Structural and electronic properties of oxygen defective and Se-doped p-type BiVO4(001) thin film for the applications of photocatalysis

Abstract

Monoclinic BiVO4 is being used as a photocatalyst due to its stability, cost-effectiveness, ease of synthesis, and narrow band gap. Although, the valence band maximum, VBM (∼−6.80 eV vs vacuum) of BiVO4 is well below the redox potential of water but having less positive conduction band minimum, CBM (−4.56 eV vs vacuum), responsible for its low efficiency.
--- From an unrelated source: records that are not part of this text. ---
-- pv_equiv track=rewrite | github.com/Lushios/adventofcode-2023 | 14/part2.py | find_new_boulder_location
-- ===== SOURCE A (Python) =====
-- def find_new_boulder_location(field, boulder_coords, direction):
--     boulder_has_arrived = False
--     while not boulder_has_arrived:
--         if (boulder_coords[0] + direction[0] < 0 or boulder_coords[0] + direction[0] > len(field[0]) - 1
--                 or boulder_coords[1] + direction[1] < 0 or boulder_coords[1] + direction[1] > len(field) - 1):
--             boulder_has_arrived = True
--         else:
--             new_coords = (boulder_coords[0] + direction[0], boulder_coords[1] + direction[1])
--             if field[new_coords[1]][new_coords[0]] == '.':
--                 boulder_coords = new_coords
--             else:
--                 boulder_has_arrived = True
--     return boulder_coords
-- ===== SOURCE B (Python) =====
-- def find_new_boulder_location(field, boulder_coords, direction):
--     x0, y0 = boulder_coords
--     dx, dy = direction
--     w, h = len(field[0]), len(field)
--     # Stage 1: collect the in-bounds prefix of the ray positions (no cell reads).
--     ray = []
--     step = 1
--     while 0 <= x0 + dx * step < w and 0 <= y0 + dy * step < h:
--         ray.append((x0 + dx * step, y0 + dy * step))
--         step += 1
--     # Stage 2: length of the leading run of '.' cells along that ray.
--     k = 0
--     for x, y in ray:
--         if field[y][x] != '.':
--             break
--         k += 1
--     # Closed-form final position from the step count.
--     return (x0 + dx * k, y0 + dy * k)
-- ===== Notes on version B (the rewrite author's own statement) =====
-- stated objective: alternative
-- what changed: B replaces A's mutable-coordinate walk with a stop flag by three stages: first materialise the in-bounds prefix of the ray positions (no cell reads), then count the leading run of '.' cells along it, then compute the final position in closed form as (x0+dx*k, y0+dy*k) from that count.
-- outside the precondition, e.g. on find_new_boulder_location([['#']], (0, 0), (0, 0)): A returns (0, 0), B does not finish within the time limit; on find_new_boulder_location([['.', '.'], ['#', '#'], []], (1, 0), (0, 1)): A returns (1, 0), B returns (1, 0)
import Mathlib
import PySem

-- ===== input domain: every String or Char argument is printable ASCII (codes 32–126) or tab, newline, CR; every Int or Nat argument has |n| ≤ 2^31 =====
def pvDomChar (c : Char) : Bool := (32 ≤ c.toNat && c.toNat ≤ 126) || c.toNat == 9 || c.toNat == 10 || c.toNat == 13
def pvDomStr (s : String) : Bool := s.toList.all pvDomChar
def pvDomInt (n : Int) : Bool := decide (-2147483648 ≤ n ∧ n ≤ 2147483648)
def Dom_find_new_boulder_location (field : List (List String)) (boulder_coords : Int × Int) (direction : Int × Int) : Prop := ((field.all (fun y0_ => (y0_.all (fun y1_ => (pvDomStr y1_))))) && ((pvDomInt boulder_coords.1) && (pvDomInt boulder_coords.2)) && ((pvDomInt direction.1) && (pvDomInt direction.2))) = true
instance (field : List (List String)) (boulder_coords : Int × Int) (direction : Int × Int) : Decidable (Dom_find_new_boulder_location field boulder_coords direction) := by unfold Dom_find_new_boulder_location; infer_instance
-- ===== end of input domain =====

-- B replaces A's mutable-coordinate walk by staged passes: build the in-bounds ray
-- positions, count the leading '.' run, and return the closed-form position; same cost.


-- ===== PORT A =====
-- field[0] (len(field[0]) in A; raises IndexError on empty field, excluded by Pre_)
def pvRow0A (field : List (List String)) : List String :=
  PySem.List.pyGetD field 0 []

-- field[y][x]; A only evaluates it with 0 ≤ y < len(field) and 0 ≤ x ≤ len(field[0])-1,
-- so the "" default is reached only on ragged fields where Python raises (excluded by Pre_)
def pvCellA (field : List (List String)) (y x : Int) : String :=
  PySem.List.pyGetD (PySem.List.pyGetD field y []) x ""

-- A's while-loop, state = boulder_coords; the fuel only makes the loop total:
-- under Pre_ it never runs out (at most max(w,h) steps are taken)
def pvLoopA (field : List (List String)) (dx dy : Int) : Nat → Int × Int → Int × Int
  | 0, bc => bc
  | Nat.succ n, bc =>
    if bc.1 + dx < 0 ∨ bc.1 + dx > ((pvRow0A field).length : Int) - 1 ∨
       bc.2 + dy < 0 ∨ bc.2 + dy > (field.length : Int) - 1 then bc
    else
      let nc := (bc.1 + dx, bc.2 + dy)
      if pvCellA field nc.2 nc.1 = "." then pvLoopA field dx dy n nc else bc

def find_new_boulder_location (field : List (List String)) (boulder_coords : Int × Int) (direction : Int × Int) : Int × Int :=
  pvLoopA field direction.1 direction.2 ((pvRow0A field).length + field.length + 1) boulder_coords

-- ===== PORT B =====
-- Stage 1 of Source B: the while-loop collecting the in-bounds prefix of the ray positions;
-- the fuel only makes the loop total (under Pre_ the walk leaves the grid within w+h steps)
def pvRayPosB (x0 y0 dx dy w h : Int) : Nat → Int → List (Int × Int)
  | 0, _ => []
  | Nat.succ n, step =>
    let nx := x0 + dx * step
    let ny := y0 + dy * step
    if 0 ≤ nx ∧ nx < w ∧ 0 ≤ ny ∧ ny < h then
      (nx, ny) :: pvRayPosB x0 y0 dx dy w h n (step + 1)
    else []

-- Stage 2 of Source B: the for-loop with break counting the leading run of '.' cells
def pvDotRunB (field : List (List String)) : List (Int × Int) → Int
  | [] => 0
  | (x, y) :: rest =>
    if PySem.List.pyGetD (PySem.List.pyGetD field y []) x "" ≠ "." then 0
    else 1 + pvDotRunB field rest

def find_new_boulder_location_alt (field : List (List String)) (boulder_coords : Int × Int) (direction : Int × Int) : Int × Int :=
  let w : Int := ((PySem.List.pyGetD field 0 []).length : Int)
  let h : Int := (field.length : Int)
  let ray := pvRayPosB boulder_coords.1 boulder_coords.2 direction.1 direction.2 w h
    ((PySem.List.pyGetD field 0 []).length + field.length + 1) 1
  let k := pvDotRunB field ray
  (boulder_coords.1 + direction.1 * k, boulder_coords.2 + direction.2 * k)

-- ===== PRECONDITION & SPEC =====
-- Pre_ excludes: the empty field and the ragged fields on which A's probe field[y][x] can
-- raise IndexError (some in-bounds ray position falls on a row shorter than row 0), and
-- direction (0,0), on which A loops forever whenever the boulder's own cell is '.'.
def Pre_find_new_boulder_location (field : List (List String)) (boulder_coords : Int × Int) (direction : Int × Int) : Prop :=
  field ≠ [] ∧ direction ≠ (0, 0) ∧
  ∀ k ∈ List.range ((field.headD []).length + field.length + 1),
    (0 ≤ boulder_coords.1 + direction.1 * ((k : Int) + 1) →
     boulder_coords.1 + direction.1 * ((k : Int) + 1) ≤ ((field.headD []).length : Int) - 1 →
     0 ≤ boulder_coords.2 + direction.2 * ((k : Int) + 1) →
     boulder_coords.2 + direction.2 * ((k : Int) + 1) ≤ (field.length : Int) - 1 →
     boulder_coords.1 + direction.1 * ((k : Int) + 1) <
       ((PySem.List.pyGetD field (boulder_coords.2 + direction.2 * ((k : Int) + 1)) []).length : Int))
instance (field : List (List String)) (boulder_coords : Int × Int) (direction : Int × Int) : Decidable (Pre_find_new_boulder_location field boulder_coords direction) := by unfold Pre_find_new_boulder_location; infer_instance

def pvWitness_find_new_boulder_location : List (List String) × (Int × Int) × (Int × Int) :=
  ([[".", "."], [".", "#"]], (0, 0), (1, 0))

def Spec_find_new_boulder_location (field : List (List String)) (boulder_coords : Int × Int) (direction : Int × Int) (out : Int × Int) : Prop := out = find_new_boulder_location_alt field boulder_coords direction
instance (field : List (List String)) (boulder_coords : Int × Int) (direction : Int × Int) (out : Int × Int) : Decidable (Spec_find_new_boulder_location field boulder_coords direction out) := by unfold Spec_find_new_boulder_location; infer_instance

-- ===== CLAIM (what is proved, stated in full; the proofs are below) =====
def Claim_equal_find_new_boulder_location : Prop := ∀ (field : List (List String)) (boulder_coords : Int × Int) (direction : Int × Int), Dom_find_new_boulder_location field boulder_coords direction → Pre_find_new_boulder_location field boulder_coords direction → Spec_find_new_boulder_location field boulder_coords direction (find_new_boulder_location field boulder_coords direction)

-- ===== LEMMAS AND PROOFS =====

-- A after taking k steps sits at (x0+dx*k, y0+dy*k); with the same fuel, B's ray from
-- step k+1 has a '.'-run of length m and A advances exactly m more steps
lemma pvLoopA_eq_ray (field : List (List String)) (x0 y0 dx dy : Int)
    (n : Nat) (k : Int) :
    pvLoopA field dx dy n (x0 + dx * k, y0 + dy * k) =
      (x0 + dx * (k + pvDotRunB field
          (pvRayPosB x0 y0 dx dy ((pvRow0A field).length : Int) (field.length : Int) n (k + 1))),
       y0 + dy * (k + pvDotRunB field
          (pvRayPosB x0 y0 dx dy ((pvRow0A field).length : Int) (field.length : Int) n (k + 1)))) := by
  induction n generalizing k with
  | zero => simp [pvLoopA, pvRayPosB, pvDotRunB]
  | succ n ih =>
    have hx : x0 + dx * k + dx = x0 + dx * (k + 1) := by ring
    have hy : y0 + dy * k + dy = y0 + dy * (k + 1) := by ring
    simp only [pvLoopA, pvRayPosB]
    by_cases hb : x0 + dx * k + dx < 0 ∨
        x0 + dx * k + dx > ((pvRow0A field).length : Int) - 1 ∨
        y0 + dy * k + dy < 0 ∨ y0 + dy * k + dy > (field.length : Int) - 1
    · have hray : ¬ (0 ≤ x0 + dx * (k + 1) ∧ x0 + dx * (k + 1) < ((pvRow0A field).length : Int) ∧
          0 ≤ y0 + dy * (k + 1) ∧ y0 + dy * (k + 1) < (field.length : Int)) := by omega
      rw [if_pos hb, if_neg hray]
      simp [pvDotRunB]
    · have hray : 0 ≤ x0 + dx * (k + 1) ∧ x0 + dx * (k + 1) < ((pvRow0A field).length : Int) ∧
          0 ≤ y0 + dy * (k + 1) ∧ y0 + dy * (k + 1) < (field.length : Int) := by omega
      rw [if_neg hb, if_pos hray]
      by_cases hc : pvCellA field (y0 + dy * k + dy) (x0 + dx * k + dx) = "."
      · have hcell : ¬ (PySem.List.pyGetD (PySem.List.pyGetD field (y0 + dy * (k + 1)) [])
            (x0 + dx * (k + 1)) "" ≠ ".") := by
          simp only [not_not]
          simpa [pvCellA, hx, hy] using hc
        rw [if_pos hc]
        simp only [pvDotRunB, if_neg hcell]
        rw [hx, hy, ih (k + 1)]
        simp only [Prod.mk.injEq]
        constructor <;> ring
      · have hcell : PySem.List.pyGetD (PySem.List.pyGetD field (y0 + dy * (k + 1)) [])
            (x0 + dx * (k + 1)) "" ≠ "." := by
          simpa [pvCellA, hx, hy] using hc
        rw [if_neg hc]
        simp only [pvDotRunB, if_pos hcell]
        simp

-- ===== VERDICT (by name: the statement is the Claim_ definition above) =====
theorem find_new_boulder_location_spec : Claim_equal_find_new_boulder_location := by
  intro field bc dir _ _
  unfold Spec_find_new_boulder_location find_new_boulder_location find_new_boulder_location_alt
  have h := pvLoopA_eq_ray field bc.1 bc.2 dir.1 dir.2
      ((pvRow0A field).length + field.length + 1) 0
  simp only [mul_zero, add_zero, zero_add] at h
  simpa [pvRow0A] using h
We have carried out a comprehensive periodic density functional theory (DFT) simulations for the pristine, Oxygen defective (Ov) and Se doped BiVO4, to engineer not only its CB edge position but the overall photocatalytic and charge carrier properties. Our theoretical method has nicely reproduced the experimental data of pristine BiVO4, which encouraged us to elaborate further its Ov and Se-doped characteristics. It is found that both the Ov (1% Oxygen vacancy) and Se-doped BiVO4 (1–2% Se) have ideal band edges, band gaps, and small effective masses of electrons and holes, responsible for high photocatalytic activities. Moreover, Se-doped BiVO4 behave as p-type semiconductor. Finally, the photocatalytic water-splitting behaviour of the selected surfaces were counterchecked with water interaction, where the strong water adsorption energy of about ∼−38 to −50 kcal/mol, confirms and predicts their higher efficiencies compared to that of parent BiVO4.